Archive for Dezembro 2011

Dez anos depois

É já no domingo: completa-se dez anos sobre a introdução do euro.

Lembram-se? Guterres era primeiro-ministro, Sampaio Presidente e Sócrates ministro. Foi depois da Expo mas antes do Euro (o outro, o do futebol). Terminara a década dos subsídios europeus, vivia-se a euforia do crédito bancário. A UE era liderada por Schröder, Chirac, Blair e Prodi, e prometia um futuro de liberdade e prosperidade.
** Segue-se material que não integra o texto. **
-- pv_equiv track=rewrite | github.com/The404Studios/Archimation | ai-control/cortex/trust_translate.py | api_band_to_kernel_score
-- ===== SOURCE A (Python) =====
-- from typing import Final
--
-- API_BAND_MIN: Final[int] = 0
--
-- API_BAND_MAX: Final[int] = 1000
--
-- API_BAND_TO_KERNEL_FLOOR: Final[dict[int, int]] = {
--     0:    -1000,
--     100:   -200,
--     200:      0,
--     300:    150,
--     400:    300,
--     500:    500,
--     600:    700,
--     700:    800,
--     800:    900,
--     900:   1000,
--     1000:  1000,
-- }
--
-- _BANDS_SORTED: Final[tuple[int, ...]] = tuple(sorted(API_BAND_TO_KERNEL_FLOOR))
--
-- def _clamp(value: int, lo: int, hi: int) -> int:
--     """Clamp an ``int`` into ``[lo, hi]`` inclusive."""
--     if value < lo:
--         return lo
--     if value > hi:
--         return hi
--     return value
--
-- def _require_int(name: str, value: object) -> int:
--     """Reject non-integer inputs with a ``TypeError``.
--
--     Accepts ``bool`` grudgingly (it is an ``int`` subclass in Python) but
--     rejects ``float`` because silent truncation is how Session 41's bugs
--     started in the first place.
--     """
--     if isinstance(value, bool):
--         # bool is int, but we want a clear-cut integer caller.
--         return int(value)
--     if isinstance(value, int):
--         return value
--     raise TypeError(
--         f"trust_translate: {name!r} must be int, got {type(value).__name__}"
--     )
--
-- def api_band_to_kernel_score(band: int) -> int:
--     """Return the minimum kernel trust score required to satisfy ``band``.
--
--     Args:
--         band: API band value.  Must be an integer.  Negative values clamp
--             to ``0``; values above ``1000`` clamp to ``1000``; values
--             between defined anchors are resolved by walking down to the
--             nearest defined anchor (i.e. the floor of the containing band).
--
--     Returns:
--         Kernel trust score floor in ``[KERNEL_SCORE_MIN, KERNEL_SCORE_MAX]``.
--
--     Raises:
--         TypeError: if ``band`` is not an integer.
--     """
--     band_i = _require_int("band", band)
--     band_i = _clamp(band_i, API_BAND_MIN, API_BAND_MAX)
--
--     # Exact hit.
--     if band_i in API_BAND_TO_KERNEL_FLOOR:
--         return API_BAND_TO_KERNEL_FLOOR[band_i]
--
--     # Off-anchor band (e.g. 250): floor to the largest defined band
--     # that is <= band_i.  Monotonic by construction.
--     floor_band = API_BAND_MIN
--     for anchor in _BANDS_SORTED:
--         if anchor <= band_i:
--             floor_band = anchor
--         else:
--             break
--     return API_BAND_TO_KERNEL_FLOOR[floor_band]
-- ===== SOURCE B (Python) =====
-- import bisect
-- from typing import Final
--
-- API_BAND_MIN: Final[int] = 0
-- API_BAND_MAX: Final[int] = 1000
--
-- API_BAND_TO_KERNEL_FLOOR: Final[dict[int, int]] = {
--     0:    -1000,
--     100:   -200,
--     200:      0,
--     300:    150,
--     400:    300,
--     500:    500,
--     600:    700,
--     700:    800,
--     800:    900,
--     900:   1000,
--     1000:  1000,
-- }
--
-- _BANDS_SORTED: Final[tuple[int, ...]] = tuple(sorted(API_BAND_TO_KERNEL_FLOOR))
--
-- def _clamp(value: int, lo: int, hi: int) -> int:
--     if value < lo:
--         return lo
--     if value > hi:
--         return hi
--     return value
--
-- def _require_int(name: str, value: object) -> int:
--     if isinstance(value, bool):
--         return int(value)
--     if isinstance(value, int):
--         return value
--     raise TypeError(
--         f"trust_translate: {name!r} must be int, got {type(value).__name__}"
--     )
--
-- def api_band_to_kernel_score(band: int) -> int:
--     band_i = _require_int("band", band)
--     band_i = _clamp(band_i, API_BAND_MIN, API_BAND_MAX)
--     # Binary search: largest anchor <= band_i (exact hits map to themselves).
--     idx = bisect.bisect_right(_BANDS_SORTED, band_i) - 1
--     return API_BAND_TO_KERNEL_FLOOR[_BANDS_SORTED[idx]]
-- ===== Notes on version B (the rewrite author's own statement) =====
-- stated objective: idiomatic
-- what changed: Replaced the exact-hit dict check plus linear walk-with-break over the sorted anchors by a single bisect_right binary search that finds the largest anchor <= the clamped band.
import Mathlib
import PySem

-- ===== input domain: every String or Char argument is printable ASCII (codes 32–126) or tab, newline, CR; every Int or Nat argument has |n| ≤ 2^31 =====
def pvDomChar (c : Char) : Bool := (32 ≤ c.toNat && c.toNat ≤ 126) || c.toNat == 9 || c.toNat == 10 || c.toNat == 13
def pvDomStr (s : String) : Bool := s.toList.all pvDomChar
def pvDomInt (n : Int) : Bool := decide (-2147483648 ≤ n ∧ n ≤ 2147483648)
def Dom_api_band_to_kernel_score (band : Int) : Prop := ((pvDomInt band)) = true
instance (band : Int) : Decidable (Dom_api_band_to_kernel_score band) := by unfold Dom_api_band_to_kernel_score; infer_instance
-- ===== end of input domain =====

-- B replaces A's exact-hit dict check plus linear walk-with-break over the sorted anchors
-- by one bisect_right binary search finding the largest anchor <= the clamped band (idiomatic).

-- ===== PORT A =====
-- API_BAND_TO_KERNEL_FLOOR as a PySem.Dict (insertion order)
def floorDict : PySem.Dict Int Int :=
  PySem.Dict.ofList [(0, -1000), (100, -200), (200, 0), (300, 150), (400, 300),
    (500, 500), (600, 700), (700, 800), (800, 900), (900, 1000), (1000, 1000)]

-- _BANDS_SORTED (the dict's keys, sorted; written as the resulting literal)
def bandsSorted : List Int := [0, 100, 200, 300, 400, 500, 600, 700, 800, 900, 1000]

-- _clamp
def pyClamp (value lo hi : Int) : Int :=
  if value < lo then lo else if value > hi then hi else value

-- the 'for anchor in _BANDS_SORTED: if anchor <= band_i: floor_band = anchor else: break' loop
def walkFloor : List Int → Int → Int → Int
  | [], _, fb => fb
  | a :: rest, c, fb => if a ≤ c then walkFloor rest c a else fb

-- body of A after clamping ('band_i in dict' check, then the walk; the final dict lookup
-- cannot miss since floor_band is always an anchor, so .getD 0 is that lookup exactly)
def aCore (c : Int) : Int :=
  match floorDict.get? c with
  | some v => v
  | none => (floorDict.get? (walkFloor bandsSorted c 0)).getD 0

def api_band_to_kernel_score (band : Int) : Int :=
  -- _require_int is identity on an Int argument (the TypeError branch is unreachable here)
  aCore (pyClamp band 0 1000)

-- ===== PORT B =====
-- bisect.bisect_right (a stdlib call in Source B), ported as the standard binary search;
-- the fuel argument (xs.length bisection steps always suffice) only makes it structural
def bisectRight (xs : List Int) (x : Int) : Nat → Nat → Nat → Nat
  | 0, lo, _ => lo
  | fuel + 1, lo, hi =>
    if lo < hi then
      let mid := (lo + hi) / 2
      if xs.getD mid 0 ≤ x then bisectRight xs x fuel (mid + 1) hi
      else bisectRight xs x fuel lo mid
    else lo

-- body of B after clamping: idx = bisect_right(bands, c) - 1; dict[bands[idx]]
def bCore (c : Int) : Int :=
  let idx := bisectRight bandsSorted c bandsSorted.length 0 bandsSorted.length - 1
  (floorDict.get? (bandsSorted.getD idx 0)).getD 0

def api_band_to_kernel_score_alt (band : Int) : Int :=
  bCore (pyClamp band 0 1000)

-- ===== PRECONDITION & SPEC =====
def Spec_api_band_to_kernel_score (band : Int) (out : Int) : Prop := out = api_band_to_kernel_score_alt band
instance (band : Int) (out : Int) : Decidable (Spec_api_band_to_kernel_score band out) := by unfold Spec_api_band_to_kernel_score; infer_instance

-- ===== CLAIM (what is proved, stated in full; the proofs are below) =====
def Claim_equal_api_band_to_kernel_score : Prop := ∀ (band : Int), Dom_api_band_to_kernel_score band → Spec_api_band_to_kernel_score band (api_band_to_kernel_score band)

-- ===== LEMMAS AND PROOFS =====

-- the two loop bodies agree on every clamped value (a finite check over 0..1000)
set_option maxRecDepth 100000 in
theorem aCore_eq_bCore : ∀ n : Nat, n < 1001 → aCore (n : Int) = bCore (n : Int) := by decide

-- ===== VERDICT (by name: the statement is the Claim_ definition above) =====
theorem api_band_to_kernel_score_spec : Claim_equal_api_band_to_kernel_score := by
  intro band _
  unfold Spec_api_band_to_kernel_score api_band_to_kernel_score api_band_to_kernel_score_alt
  have h0 : 0 ≤ pyClamp band 0 1000 ∧ pyClamp band 0 1000 ≤ 1000 := by
    unfold pyClamp; split_ifs <;> omega
  have hcast : ((pyClamp band 0 1000).toNat : Int) = pyClamp band 0 1000 := by omega
  rw [← hcast]
  exact aCore_eq_bCore _ (by omega)
-- the per-template check of Source B's main loop (continue-chain as a Bool)
def pvMatchB (restricted : PySem.Dict (Int × Int × Int) Int)
    (titems : List ((Int × Int × Int) × Int)) : Bool :=
  if restricted.size != titems.length then false
  else
    match titems with
    | [] => false  -- unreachable: every template in pvTargetsB is nonempty (titems[0] in Source B)
    | (p, t0) :: _ =>
      let v0 := restricted.getD p 0
      if v0 == 0 then false
      else titems.all (fun kt => restricted.getD kt.1 0 * t0 == kt.2 * v0)

def elliptic_v3_weierstrass_incident_count_alt (coeffs : List (Int × Int × Int × Int × Int)) : Int :=
  let d := PySem.Dict.ofList (coeffs.map (fun t => ((t.1, t.2.1, t.2.2.1, t.2.2.2.1), t.2.2.2.2)))
  let restricted0 := d.items.foldl
    (fun (out : PySem.Dict (Int × Int × Int) Int) kv =>
      let ((a, b, c, d), v) := kv
      if v != 0 && d == 0 then out.insert (a, b, c) (out.getD (a, b, c) 0 + v) else out)
    PySem.Dict.empty
  let restricted := PySem.Dict.ofList (restricted0.items.filter (fun p => p.2 != 0))
  pvTargetsB.foldl (fun hits t => if pvMatchB restricted t then hits + 1 else hits) 0

-- ===== PRECONDITION & SPEC =====
def Spec_elliptic_v3_weierstrass_incident_count (coeffs : List (Int × Int × Int × Int × Int)) (out : Int) : Prop := out = elliptic_v3_weierstrass_incident_count_alt coeffs
instance (coeffs : List (Int × Int × Int × Int × Int)) (out : Int) : Decidable (Spec_elliptic_v3_weierstrass_incident_count coeffs out) := by unfold Spec_elliptic_v3_weierstrass_incident_count; infer_instance

-- ===== CLAIM (what is proved, stated in full; the proofs are below) =====
def Claim_equal_elliptic_v3_weierstrass_incident_count : Prop := ∀ (coeffs : List (Int × Int × Int × Int × Int)), Dom_elliptic_v3_weierstrass_incident_count coeffs → Spec_elliptic_v3_weierstrass_incident_count coeffs (elliptic_v3_weierstrass_incident_count coeffs)
-- pv_equiv track=rewrite | github.com/valentarayre/proyecto-01-TUP-Prog | mian.py | cambiar_numero
-- ===== SOURCE A (Python) =====
-- def cambiar_numero(num):
-- 	#Devuelve el numero cuando se haya cambiado al completo
-- 	if num == 0:
-- 		return num
-- 	else:
-- 		#si el numero es par se agrega 1 o sino 2
-- 		#Modulo de 10 devuelve el ultimo numero y ese numero comprobamos si es par o no
-- 		if (num % 10) % 2 == 0:
-- 			return cambiar_numero(num // 10) * 10 + 1
-- 		else:
-- 			return cambiar_numero(num // 10) * 10 + 2
-- ===== SOURCE B (Python) =====
-- def cambiar_numero(num):
--     result = 0
--     place = 1
--     while num != 0:
--         result += (1 if (num % 10) % 2 == 0 else 2) * place
--         place *= 10
--         num //= 10
--     return result
-- ===== Notes on version B (the rewrite author's own statement) =====
-- stated objective: alternative
-- what changed: Replaces the most-significant-first recursion (result*10 + digit) by an iterative least-significant-first loop that accumulates (1 or 2)*place with a running power of ten.
import Mathlib
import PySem

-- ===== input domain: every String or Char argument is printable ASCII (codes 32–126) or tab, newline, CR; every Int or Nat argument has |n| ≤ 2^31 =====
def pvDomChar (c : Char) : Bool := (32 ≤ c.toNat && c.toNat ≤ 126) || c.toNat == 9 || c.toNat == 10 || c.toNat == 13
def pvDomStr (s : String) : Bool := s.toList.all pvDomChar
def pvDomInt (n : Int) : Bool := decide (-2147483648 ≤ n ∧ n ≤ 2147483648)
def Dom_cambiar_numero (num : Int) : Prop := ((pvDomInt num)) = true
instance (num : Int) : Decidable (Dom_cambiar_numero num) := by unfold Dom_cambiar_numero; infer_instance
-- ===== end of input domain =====

-- B replaces A's most-significant-first recursion by an iterative least-significant-first
-- place-value loop (alternative decomposition, same cost).


-- ===== PORT A =====
-- A's recursion made total with fuel (num.toNat + 1 suffices for num ≥ 0; for num < 0 the
-- Python recursion never terminates, excluded by Pre_).
def cambiarA : Nat → Int → Int
  | 0, _ => 0
  | f + 1, num =>
    if num = 0 then num
    else if PySem.Int.mod (PySem.Int.mod num 10) 2 = 0 then
      cambiarA f (PySem.Int.floordiv num 10) * 10 + 1
    else
      cambiarA f (PySem.Int.floordiv num 10) * 10 + 2

def cambiar_numero (num : Int) : Int := cambiarA (num.toNat + 1) num

-- ===== PORT B =====
-- B's while-loop as fuelled tail recursion over the state (num, result, place).
def cambiarB : Nat → Int → Int → Int → Int
  | 0, _, result, _ => result
  | f + 1, num, result, place =>
    if num = 0 then result
    else
      cambiarB f (PySem.Int.floordiv num 10)
        (result + (if PySem.Int.mod (PySem.Int.mod num 10) 2 = 0 then 1 else 2) * place)
        (place * 10)

def cambiar_numero_alt (num : Int) : Int := cambiarB (num.toNat + 1) num 0 1

-- ===== PRECONDITION & SPEC =====
-- Pre_ excludes negative num, on which Python A raises RecursionError (num // 10 sticks at -1).
def Pre_cambiar_numero (num : Int) : Prop := 0 ≤ num
instance (num : Int) : Decidable (Pre_cambiar_numero num) := by unfold Pre_cambiar_numero; infer_instance
def pvWitness_cambiar_numero : Int := (7)

def Spec_cambiar_numero (num : Int) (out : Int) : Prop := out = cambiar_numero_alt num
instance (num : Int) (out : Int) : Decidable (Spec_cambiar_numero num out) := by unfold Spec_cambiar_numero; infer_instance

-- ===== CLAIM (what is proved, stated in full; the proofs are below) =====
def Claim_equal_cambiar_numero : Prop := ∀ (num : Int), Dom_cambiar_numero num → Pre_cambiar_numero num → Spec_cambiar_numero num (cambiar_numero num)

-- ===== LEMMAS AND PROOFS =====
lemma cambiar_main : ∀ (k n : Nat), n < k → ∀ (r p : Int),
    cambiarB k (n : Int) r p = r + cambiarA k (n : Int) * p := by
  intro k
  induction k with
  | zero => intro n h; omega
  | succ f ih =>
    intro n h r p
    by_cases h0 : (n : Int) = 0
    · simp [cambiarB, cambiarA, h0]
    · have hn : 0 < n := by
        rcases Nat.eq_zero_or_pos n with h' | h'
        · exact absurd (by exact_mod_cast congrArg (Nat.cast : Nat → Int) h') h0
        · exact h'
      have hdiv : n / 10 < f := by
        have := Nat.div_lt_self hn (by norm_num : 1 < 10)
        omega
      simp only [cambiarB, cambiarA, if_neg h0]
      rw [show PySem.Int.floordiv (n : Int) 10 = ((n / 10 : Nat) : Int) from by
        exact_mod_cast PySem.Int.floordiv_natCast n 10]
      rw [ih _ hdiv]
      split_ifs <;> ring

-- ===== VERDICT (by name: the statement is the Claim_ definition above) =====
theorem cambiar_numero_spec : Claim_equal_cambiar_numero := by
  intro num _ hpre
  unfold Spec_cambiar_numero cambiar_numero cambiar_numero_alt
  have hcast : ((num.toNat : Nat) : Int) = num := Int.toNat_of_nonneg hpre
  rw [← hcast]
  simp only [Int.toNat_natCast]
  rw [cambiar_main (num.toNat + 1) num.toNat (Nat.lt_succ_self _) 0 1]
  simp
Parecia valer a pena estudar e até um Passos Coelho se licenciou.
Em 2001, poucos criticavam a ausência de governo democrático da UE, a preeminência do Banco Central Europeu entre as suas instituições e a obsessão com a estabilidade monetária. Eram considerados uns irrecuperáveis “eurocépticos” e marginalizados no debate. Os que queriam taxar as transacções financeiras eram anticapitalistas. O Banco de Portugal já estava “preocupado” com o BPN e Jardim fazia rir. As sementes do desastre estavam lá.
Na última noite de 2011 muitos se interrogarão sobre o que correu mal. Porque o euro, enquanto projecto de tornar a Europa uma potência económica, falhou. Não houve crescimento económico generalizado e a Europa empalideceu perante a China, a Índia e o Brasil. A democracia de base nacional, orgulho legítimo deste continente, sai enfraquecida de uma narrativa em que os grandes estados dominaram os pequenos, a Alemanha a todos, e em que no fim os financeiros saíram da sombra.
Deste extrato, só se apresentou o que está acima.